## [How to complete this task]
As soon as the line containing "lemma floordiv_two_mul (t" appears in the material below, start returning lines exactly, and end with the line containing "Claim_equal_trapezoid_integrate_scaled := by".

## [Study material]
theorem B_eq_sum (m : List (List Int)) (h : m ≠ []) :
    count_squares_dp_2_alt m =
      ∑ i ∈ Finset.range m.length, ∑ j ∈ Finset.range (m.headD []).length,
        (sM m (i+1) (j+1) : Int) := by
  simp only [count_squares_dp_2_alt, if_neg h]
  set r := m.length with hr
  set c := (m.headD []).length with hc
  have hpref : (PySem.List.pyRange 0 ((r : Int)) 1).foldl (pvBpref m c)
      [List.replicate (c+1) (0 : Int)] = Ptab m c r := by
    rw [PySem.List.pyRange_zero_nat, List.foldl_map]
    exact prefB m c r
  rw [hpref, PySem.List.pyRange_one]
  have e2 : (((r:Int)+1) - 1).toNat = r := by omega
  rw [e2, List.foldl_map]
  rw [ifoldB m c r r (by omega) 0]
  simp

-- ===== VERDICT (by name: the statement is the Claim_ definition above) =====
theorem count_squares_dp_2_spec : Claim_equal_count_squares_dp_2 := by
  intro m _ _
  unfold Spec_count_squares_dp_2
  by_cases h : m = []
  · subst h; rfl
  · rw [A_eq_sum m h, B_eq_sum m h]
---
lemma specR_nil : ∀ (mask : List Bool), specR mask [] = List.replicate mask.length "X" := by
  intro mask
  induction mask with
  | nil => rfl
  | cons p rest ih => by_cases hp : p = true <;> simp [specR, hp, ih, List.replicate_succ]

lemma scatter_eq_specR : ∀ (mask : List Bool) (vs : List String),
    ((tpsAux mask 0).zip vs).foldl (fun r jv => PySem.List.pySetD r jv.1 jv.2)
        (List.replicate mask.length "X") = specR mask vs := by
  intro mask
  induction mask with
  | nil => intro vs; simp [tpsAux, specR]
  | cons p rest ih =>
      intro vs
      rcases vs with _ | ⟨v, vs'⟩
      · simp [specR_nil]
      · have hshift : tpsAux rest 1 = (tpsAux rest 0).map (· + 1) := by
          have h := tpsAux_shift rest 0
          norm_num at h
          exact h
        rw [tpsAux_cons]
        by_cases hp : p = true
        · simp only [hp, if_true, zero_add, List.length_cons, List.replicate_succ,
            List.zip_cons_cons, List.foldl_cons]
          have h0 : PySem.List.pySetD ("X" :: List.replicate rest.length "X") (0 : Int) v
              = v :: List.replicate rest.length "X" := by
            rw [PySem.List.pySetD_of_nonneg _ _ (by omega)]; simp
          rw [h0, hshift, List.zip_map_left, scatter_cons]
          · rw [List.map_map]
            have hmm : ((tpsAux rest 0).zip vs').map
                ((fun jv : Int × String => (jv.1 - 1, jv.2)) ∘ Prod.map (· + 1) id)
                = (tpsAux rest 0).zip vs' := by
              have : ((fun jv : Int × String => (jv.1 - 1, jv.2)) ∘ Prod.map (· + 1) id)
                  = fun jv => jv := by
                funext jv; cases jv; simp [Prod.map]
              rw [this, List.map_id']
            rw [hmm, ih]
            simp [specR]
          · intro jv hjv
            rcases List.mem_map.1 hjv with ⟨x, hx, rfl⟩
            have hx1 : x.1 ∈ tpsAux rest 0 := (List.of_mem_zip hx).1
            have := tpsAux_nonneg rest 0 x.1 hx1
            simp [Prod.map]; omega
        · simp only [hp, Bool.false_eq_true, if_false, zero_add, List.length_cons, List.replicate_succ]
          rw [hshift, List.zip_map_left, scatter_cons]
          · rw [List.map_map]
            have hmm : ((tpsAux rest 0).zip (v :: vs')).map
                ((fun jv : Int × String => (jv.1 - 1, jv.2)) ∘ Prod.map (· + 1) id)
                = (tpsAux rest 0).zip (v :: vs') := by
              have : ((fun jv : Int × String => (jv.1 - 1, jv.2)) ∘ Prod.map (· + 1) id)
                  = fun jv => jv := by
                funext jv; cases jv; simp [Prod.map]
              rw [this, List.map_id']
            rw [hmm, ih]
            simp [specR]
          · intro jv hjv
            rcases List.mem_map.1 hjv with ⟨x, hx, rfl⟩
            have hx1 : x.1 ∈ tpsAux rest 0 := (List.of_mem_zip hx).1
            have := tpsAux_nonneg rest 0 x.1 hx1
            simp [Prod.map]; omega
---
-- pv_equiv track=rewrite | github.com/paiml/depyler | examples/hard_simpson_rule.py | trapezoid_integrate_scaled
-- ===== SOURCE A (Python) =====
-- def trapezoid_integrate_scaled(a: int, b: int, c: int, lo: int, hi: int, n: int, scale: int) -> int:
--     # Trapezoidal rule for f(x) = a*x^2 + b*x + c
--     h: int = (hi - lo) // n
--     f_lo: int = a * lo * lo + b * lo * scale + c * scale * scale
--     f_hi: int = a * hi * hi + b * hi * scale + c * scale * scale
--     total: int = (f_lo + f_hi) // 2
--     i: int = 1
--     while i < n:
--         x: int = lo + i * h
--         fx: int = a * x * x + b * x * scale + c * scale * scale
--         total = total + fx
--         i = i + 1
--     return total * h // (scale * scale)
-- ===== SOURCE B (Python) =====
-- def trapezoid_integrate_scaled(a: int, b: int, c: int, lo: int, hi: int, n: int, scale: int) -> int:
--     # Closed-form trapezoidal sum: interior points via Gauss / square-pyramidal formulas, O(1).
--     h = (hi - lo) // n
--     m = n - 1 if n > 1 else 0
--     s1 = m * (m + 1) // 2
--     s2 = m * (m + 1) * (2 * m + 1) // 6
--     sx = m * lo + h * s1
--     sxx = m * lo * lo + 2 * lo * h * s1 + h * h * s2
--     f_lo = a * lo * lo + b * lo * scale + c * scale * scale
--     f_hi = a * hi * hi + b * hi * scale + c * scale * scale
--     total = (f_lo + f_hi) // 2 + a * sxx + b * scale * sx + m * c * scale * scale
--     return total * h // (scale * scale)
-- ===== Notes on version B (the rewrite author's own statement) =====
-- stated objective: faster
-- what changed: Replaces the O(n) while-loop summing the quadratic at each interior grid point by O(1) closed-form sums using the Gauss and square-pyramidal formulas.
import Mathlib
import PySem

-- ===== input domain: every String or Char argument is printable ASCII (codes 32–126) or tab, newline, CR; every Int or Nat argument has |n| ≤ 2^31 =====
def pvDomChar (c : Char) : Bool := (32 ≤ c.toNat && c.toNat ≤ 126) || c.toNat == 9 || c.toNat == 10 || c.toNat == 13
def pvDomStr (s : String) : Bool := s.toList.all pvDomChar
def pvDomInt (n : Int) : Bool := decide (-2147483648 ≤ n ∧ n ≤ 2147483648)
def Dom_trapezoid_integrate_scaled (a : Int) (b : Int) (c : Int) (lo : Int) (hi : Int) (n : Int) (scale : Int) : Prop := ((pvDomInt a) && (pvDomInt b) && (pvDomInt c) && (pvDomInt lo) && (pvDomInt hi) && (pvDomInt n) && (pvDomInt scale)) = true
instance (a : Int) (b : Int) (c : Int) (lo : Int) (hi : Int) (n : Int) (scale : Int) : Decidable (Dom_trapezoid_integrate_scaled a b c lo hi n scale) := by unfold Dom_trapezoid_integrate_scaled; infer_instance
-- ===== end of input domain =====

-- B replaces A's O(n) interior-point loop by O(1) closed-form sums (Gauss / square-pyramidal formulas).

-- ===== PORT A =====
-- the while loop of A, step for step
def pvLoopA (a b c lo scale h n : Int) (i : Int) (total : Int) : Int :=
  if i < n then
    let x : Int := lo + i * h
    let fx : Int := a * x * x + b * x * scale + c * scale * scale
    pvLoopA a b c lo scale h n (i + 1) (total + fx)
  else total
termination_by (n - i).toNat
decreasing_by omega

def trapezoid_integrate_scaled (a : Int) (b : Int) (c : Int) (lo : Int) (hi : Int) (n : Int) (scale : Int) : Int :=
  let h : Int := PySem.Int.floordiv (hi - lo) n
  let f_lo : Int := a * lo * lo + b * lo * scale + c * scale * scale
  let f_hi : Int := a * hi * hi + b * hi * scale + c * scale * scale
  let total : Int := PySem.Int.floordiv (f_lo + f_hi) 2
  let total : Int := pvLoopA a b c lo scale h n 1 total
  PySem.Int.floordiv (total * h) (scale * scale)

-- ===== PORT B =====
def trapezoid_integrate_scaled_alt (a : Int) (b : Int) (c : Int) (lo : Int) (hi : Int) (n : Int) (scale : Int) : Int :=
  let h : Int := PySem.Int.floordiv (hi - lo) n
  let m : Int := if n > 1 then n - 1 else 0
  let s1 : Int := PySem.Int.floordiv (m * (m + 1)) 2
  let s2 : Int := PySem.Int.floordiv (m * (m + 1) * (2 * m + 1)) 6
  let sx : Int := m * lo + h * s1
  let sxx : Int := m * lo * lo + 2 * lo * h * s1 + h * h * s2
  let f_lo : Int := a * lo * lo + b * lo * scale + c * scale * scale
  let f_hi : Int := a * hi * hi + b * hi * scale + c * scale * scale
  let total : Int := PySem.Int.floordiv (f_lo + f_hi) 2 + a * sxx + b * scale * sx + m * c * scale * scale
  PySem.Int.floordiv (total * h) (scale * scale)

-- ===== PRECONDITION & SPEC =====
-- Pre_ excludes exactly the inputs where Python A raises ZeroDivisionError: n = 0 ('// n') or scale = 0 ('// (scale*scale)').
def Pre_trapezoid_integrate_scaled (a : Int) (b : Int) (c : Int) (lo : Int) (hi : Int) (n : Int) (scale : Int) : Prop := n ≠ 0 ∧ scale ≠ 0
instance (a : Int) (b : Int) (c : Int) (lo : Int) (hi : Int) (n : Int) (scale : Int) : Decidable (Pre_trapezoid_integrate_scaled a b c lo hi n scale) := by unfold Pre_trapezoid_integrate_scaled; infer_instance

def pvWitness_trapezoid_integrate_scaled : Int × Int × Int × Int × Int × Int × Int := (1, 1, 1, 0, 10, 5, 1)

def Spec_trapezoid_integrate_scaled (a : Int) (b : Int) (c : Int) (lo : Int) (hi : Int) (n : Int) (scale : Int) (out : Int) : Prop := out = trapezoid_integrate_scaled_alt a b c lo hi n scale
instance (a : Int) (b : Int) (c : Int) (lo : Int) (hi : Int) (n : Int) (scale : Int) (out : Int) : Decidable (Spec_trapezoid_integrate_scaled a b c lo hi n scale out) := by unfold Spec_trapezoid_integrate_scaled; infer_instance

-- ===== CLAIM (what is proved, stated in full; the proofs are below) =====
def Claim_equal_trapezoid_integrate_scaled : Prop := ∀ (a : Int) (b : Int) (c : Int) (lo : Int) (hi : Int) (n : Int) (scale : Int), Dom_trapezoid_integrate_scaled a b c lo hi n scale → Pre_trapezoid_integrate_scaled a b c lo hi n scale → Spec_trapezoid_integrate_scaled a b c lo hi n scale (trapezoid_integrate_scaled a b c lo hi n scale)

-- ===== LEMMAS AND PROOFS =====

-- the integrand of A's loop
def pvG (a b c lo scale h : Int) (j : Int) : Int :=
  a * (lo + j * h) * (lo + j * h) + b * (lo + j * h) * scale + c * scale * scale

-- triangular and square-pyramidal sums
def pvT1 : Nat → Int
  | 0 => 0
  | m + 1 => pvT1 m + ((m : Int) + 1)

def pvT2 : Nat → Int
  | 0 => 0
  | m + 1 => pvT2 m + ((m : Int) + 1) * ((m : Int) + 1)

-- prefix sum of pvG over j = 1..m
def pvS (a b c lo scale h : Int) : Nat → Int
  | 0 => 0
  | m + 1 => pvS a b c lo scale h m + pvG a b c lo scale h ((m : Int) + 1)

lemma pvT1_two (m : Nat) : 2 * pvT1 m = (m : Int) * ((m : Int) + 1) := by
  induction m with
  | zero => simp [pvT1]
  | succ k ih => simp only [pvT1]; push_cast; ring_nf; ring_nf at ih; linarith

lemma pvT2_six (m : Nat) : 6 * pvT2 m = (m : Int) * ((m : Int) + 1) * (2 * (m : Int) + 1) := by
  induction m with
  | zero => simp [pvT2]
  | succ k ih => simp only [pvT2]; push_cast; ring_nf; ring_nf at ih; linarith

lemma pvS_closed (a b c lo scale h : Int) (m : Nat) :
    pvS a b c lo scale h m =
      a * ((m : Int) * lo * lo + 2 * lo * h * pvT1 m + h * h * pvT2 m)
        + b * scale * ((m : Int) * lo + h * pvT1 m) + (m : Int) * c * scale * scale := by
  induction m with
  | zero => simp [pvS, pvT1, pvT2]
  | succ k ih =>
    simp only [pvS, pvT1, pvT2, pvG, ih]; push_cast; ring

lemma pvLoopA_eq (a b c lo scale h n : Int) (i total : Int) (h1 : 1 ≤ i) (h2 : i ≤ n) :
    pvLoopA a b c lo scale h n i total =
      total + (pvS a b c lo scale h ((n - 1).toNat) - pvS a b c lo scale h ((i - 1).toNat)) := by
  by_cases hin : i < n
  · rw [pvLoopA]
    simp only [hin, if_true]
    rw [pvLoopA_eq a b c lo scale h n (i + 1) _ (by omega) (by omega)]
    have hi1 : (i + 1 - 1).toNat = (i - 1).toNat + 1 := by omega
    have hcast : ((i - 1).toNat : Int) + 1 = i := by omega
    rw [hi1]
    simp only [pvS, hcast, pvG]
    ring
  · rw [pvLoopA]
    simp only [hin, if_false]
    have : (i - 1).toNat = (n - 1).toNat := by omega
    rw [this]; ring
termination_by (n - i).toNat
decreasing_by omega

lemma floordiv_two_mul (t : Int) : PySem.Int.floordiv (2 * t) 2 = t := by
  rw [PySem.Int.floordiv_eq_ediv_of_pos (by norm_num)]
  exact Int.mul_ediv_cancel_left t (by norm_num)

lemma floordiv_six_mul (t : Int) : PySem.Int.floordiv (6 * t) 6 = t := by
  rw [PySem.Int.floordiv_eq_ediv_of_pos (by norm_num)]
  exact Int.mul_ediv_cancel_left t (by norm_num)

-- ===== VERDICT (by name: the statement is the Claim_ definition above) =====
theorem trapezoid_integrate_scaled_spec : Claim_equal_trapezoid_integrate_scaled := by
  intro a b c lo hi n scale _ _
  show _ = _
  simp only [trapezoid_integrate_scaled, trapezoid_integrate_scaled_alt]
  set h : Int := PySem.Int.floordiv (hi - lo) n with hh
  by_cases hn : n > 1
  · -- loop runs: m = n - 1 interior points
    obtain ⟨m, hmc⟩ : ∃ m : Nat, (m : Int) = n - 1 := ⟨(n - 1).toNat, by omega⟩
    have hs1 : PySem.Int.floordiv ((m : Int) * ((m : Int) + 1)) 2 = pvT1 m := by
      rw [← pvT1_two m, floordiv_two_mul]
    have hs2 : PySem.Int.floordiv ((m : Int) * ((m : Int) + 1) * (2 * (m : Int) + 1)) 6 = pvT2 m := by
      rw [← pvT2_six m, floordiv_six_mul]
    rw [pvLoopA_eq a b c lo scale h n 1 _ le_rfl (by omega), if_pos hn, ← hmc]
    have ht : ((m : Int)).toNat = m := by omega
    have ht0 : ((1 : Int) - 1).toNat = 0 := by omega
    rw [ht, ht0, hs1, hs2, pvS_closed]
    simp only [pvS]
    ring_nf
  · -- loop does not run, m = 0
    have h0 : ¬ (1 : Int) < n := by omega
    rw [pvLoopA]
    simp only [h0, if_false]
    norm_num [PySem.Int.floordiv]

## [Result of the exercise]
lemma floordiv_two_mul (t : Int) : PySem.Int.floordiv (2 * t) 2 = t := by
  rw [PySem.Int.floordiv_eq_ediv_of_pos (by norm_num)]
  exact Int.mul_ediv_cancel_left t (by norm_num)

lemma floordiv_six_mul (t : Int) : PySem.Int.floordiv (6 * t) 6 = t := by
  rw [PySem.Int.floordiv_eq_ediv_of_pos (by norm_num)]
  exact Int.mul_ediv_cancel_left t (by norm_num)

-- ===== VERDICT (by name: the statement is the Claim_ definition above) =====
theorem trapezoid_integrate_scaled_spec : Claim_equal_trapezoid_integrate_scaled := by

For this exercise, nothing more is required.